Problem to work on:
Write out each line of the entries below that holds the word "hlen".
(Supplied data Opens)
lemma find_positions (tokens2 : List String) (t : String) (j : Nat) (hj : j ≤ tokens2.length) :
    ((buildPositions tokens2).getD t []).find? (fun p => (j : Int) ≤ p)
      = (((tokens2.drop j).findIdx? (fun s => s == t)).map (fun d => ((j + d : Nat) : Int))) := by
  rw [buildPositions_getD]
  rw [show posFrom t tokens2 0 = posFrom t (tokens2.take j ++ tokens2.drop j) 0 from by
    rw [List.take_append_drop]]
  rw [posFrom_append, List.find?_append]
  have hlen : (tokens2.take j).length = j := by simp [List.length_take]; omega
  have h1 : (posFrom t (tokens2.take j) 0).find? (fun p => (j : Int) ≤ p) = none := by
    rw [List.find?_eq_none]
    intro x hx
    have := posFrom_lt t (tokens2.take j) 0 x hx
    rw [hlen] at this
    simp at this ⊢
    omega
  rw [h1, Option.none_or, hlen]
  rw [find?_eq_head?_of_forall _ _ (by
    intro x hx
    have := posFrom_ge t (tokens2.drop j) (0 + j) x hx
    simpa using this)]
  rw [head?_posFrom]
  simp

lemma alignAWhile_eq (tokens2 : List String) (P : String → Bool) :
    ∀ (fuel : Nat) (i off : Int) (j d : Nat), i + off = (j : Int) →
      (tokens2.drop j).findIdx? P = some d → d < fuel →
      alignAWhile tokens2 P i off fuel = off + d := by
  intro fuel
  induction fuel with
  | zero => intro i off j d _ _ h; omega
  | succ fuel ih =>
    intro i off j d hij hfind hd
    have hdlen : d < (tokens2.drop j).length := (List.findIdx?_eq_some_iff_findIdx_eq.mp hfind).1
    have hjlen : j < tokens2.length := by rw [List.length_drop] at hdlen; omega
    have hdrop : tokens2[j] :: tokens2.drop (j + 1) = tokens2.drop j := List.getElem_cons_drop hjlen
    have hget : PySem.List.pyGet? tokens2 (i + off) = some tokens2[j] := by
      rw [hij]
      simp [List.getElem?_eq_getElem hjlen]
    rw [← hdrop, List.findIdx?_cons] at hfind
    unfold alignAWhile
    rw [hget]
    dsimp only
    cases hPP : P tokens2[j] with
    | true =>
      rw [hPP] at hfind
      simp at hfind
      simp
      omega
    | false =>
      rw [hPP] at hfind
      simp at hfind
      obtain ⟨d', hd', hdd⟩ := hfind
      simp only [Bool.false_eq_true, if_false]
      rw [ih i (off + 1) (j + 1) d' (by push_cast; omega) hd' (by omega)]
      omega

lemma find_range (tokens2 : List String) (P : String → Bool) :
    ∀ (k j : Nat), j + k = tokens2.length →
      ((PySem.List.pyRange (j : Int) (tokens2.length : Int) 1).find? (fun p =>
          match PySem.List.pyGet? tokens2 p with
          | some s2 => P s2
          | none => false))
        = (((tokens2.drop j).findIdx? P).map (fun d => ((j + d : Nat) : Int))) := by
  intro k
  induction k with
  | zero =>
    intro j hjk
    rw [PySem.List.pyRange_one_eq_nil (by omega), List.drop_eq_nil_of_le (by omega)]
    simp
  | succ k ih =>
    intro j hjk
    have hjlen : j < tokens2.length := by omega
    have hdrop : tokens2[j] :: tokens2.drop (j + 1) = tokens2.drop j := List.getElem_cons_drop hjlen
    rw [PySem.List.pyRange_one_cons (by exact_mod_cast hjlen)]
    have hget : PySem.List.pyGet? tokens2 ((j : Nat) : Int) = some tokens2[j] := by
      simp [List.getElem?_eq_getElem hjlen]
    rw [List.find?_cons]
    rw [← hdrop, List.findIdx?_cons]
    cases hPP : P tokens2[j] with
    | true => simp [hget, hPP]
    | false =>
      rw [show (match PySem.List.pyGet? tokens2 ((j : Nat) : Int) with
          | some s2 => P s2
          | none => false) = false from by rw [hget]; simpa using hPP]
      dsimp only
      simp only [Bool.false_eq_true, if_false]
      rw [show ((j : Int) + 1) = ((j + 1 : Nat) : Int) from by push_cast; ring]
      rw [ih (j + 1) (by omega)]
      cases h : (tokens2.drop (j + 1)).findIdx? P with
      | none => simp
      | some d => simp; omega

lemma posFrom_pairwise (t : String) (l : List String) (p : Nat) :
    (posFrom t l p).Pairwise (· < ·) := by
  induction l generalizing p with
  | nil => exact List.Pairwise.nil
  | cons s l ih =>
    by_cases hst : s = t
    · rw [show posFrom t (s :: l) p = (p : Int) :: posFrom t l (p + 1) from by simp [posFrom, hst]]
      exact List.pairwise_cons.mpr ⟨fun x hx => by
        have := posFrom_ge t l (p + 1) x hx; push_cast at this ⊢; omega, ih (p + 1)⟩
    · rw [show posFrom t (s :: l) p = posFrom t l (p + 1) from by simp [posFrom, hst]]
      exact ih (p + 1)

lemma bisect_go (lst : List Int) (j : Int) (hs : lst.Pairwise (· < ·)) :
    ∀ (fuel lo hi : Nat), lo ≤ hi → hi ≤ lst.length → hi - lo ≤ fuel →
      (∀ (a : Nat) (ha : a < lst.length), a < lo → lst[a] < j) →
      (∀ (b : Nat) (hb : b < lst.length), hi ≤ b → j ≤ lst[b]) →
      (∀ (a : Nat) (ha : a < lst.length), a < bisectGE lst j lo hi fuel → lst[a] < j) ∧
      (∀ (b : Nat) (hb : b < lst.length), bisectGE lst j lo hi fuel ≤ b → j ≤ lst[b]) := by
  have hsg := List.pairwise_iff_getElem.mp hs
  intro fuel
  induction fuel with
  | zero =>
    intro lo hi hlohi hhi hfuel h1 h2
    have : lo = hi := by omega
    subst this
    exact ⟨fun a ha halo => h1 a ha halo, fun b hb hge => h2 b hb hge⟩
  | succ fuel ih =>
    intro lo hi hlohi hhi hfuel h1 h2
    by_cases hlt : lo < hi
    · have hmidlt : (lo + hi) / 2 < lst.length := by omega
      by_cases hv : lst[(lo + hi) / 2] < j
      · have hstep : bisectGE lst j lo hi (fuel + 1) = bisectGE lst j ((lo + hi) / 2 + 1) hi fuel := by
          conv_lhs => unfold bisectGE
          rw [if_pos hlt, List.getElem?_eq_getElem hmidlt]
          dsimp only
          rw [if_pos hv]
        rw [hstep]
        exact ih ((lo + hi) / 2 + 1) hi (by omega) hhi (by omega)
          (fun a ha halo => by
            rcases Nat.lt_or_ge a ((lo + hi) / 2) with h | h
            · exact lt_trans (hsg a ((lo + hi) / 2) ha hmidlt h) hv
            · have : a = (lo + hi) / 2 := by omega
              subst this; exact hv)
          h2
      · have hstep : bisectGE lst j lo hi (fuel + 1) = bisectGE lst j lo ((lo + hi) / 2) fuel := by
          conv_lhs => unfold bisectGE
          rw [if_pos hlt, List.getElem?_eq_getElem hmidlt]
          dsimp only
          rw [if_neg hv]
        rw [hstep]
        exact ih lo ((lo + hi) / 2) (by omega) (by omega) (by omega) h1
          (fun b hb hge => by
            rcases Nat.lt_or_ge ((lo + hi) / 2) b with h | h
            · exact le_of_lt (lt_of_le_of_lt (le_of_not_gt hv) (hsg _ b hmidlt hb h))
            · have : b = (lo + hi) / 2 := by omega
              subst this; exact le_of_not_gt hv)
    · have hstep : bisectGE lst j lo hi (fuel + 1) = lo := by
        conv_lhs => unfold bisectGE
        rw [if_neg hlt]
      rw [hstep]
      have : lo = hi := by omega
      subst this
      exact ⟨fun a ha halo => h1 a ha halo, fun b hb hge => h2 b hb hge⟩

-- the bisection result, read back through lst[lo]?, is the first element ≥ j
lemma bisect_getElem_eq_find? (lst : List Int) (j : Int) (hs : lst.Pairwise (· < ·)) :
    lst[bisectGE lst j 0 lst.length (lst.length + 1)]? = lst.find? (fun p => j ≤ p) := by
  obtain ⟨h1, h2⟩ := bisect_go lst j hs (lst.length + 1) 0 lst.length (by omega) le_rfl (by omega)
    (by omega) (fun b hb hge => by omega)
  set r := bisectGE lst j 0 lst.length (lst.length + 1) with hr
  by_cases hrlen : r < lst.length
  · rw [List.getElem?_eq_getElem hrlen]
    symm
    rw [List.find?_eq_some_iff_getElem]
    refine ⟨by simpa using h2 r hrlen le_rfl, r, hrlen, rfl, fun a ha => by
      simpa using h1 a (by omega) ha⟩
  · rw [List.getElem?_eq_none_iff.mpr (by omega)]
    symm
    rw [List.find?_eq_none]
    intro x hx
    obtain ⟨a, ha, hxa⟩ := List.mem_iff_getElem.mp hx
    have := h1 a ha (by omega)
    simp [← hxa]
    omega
(Supplied data Closes)
(Supplied data Opens)
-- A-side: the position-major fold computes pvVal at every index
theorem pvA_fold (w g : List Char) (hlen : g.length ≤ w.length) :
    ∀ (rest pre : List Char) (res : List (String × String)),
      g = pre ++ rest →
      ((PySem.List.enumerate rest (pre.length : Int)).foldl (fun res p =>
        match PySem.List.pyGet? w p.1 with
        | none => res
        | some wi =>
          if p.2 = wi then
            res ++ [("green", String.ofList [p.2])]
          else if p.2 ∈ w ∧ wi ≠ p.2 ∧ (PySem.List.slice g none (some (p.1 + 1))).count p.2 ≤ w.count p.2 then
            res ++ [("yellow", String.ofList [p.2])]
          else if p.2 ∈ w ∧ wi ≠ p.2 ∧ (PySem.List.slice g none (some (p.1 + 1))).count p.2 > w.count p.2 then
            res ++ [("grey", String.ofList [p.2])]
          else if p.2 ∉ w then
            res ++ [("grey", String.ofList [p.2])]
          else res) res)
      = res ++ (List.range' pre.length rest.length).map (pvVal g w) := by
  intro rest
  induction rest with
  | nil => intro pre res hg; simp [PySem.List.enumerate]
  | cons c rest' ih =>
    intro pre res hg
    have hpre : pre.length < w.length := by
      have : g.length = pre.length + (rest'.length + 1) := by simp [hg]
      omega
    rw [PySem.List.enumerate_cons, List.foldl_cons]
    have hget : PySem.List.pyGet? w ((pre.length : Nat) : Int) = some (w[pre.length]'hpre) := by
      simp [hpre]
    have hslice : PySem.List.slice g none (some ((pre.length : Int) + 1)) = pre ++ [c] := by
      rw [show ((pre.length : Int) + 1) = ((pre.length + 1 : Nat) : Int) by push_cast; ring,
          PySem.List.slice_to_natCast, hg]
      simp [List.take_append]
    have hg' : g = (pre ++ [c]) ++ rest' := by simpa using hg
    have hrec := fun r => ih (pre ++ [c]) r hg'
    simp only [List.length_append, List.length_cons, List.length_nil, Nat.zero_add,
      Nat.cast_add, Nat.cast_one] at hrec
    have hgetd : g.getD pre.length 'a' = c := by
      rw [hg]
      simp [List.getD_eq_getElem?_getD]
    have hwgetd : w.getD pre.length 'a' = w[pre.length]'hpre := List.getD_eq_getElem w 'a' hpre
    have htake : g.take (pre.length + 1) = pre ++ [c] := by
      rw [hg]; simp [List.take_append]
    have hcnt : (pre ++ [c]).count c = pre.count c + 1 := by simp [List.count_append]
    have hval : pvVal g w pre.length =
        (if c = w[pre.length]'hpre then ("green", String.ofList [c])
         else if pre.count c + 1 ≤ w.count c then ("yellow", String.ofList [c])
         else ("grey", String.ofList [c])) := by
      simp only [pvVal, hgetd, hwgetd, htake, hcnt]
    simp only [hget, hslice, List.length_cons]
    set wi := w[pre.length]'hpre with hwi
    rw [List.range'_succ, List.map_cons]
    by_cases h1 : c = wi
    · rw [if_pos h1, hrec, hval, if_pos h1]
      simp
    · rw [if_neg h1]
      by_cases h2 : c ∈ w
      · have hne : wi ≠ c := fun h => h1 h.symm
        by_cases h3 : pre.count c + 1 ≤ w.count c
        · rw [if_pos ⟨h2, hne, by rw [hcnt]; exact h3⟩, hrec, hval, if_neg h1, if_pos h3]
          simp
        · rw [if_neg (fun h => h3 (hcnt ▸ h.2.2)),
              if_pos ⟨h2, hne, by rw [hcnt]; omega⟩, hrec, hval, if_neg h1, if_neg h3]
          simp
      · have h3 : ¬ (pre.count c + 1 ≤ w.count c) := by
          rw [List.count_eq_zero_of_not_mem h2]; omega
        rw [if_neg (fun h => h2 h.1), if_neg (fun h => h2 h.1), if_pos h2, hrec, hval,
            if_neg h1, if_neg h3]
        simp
(Supplied data Closes)
Response for this exercise:
  have hlen : (tokens2.take j).length = j := by simp [List.length_take]; omega
    rw [hlen] at this
  rw [h1, Option.none_or, hlen]
theorem pvA_fold (w g : List Char) (hlen : g.length ≤ w.length) :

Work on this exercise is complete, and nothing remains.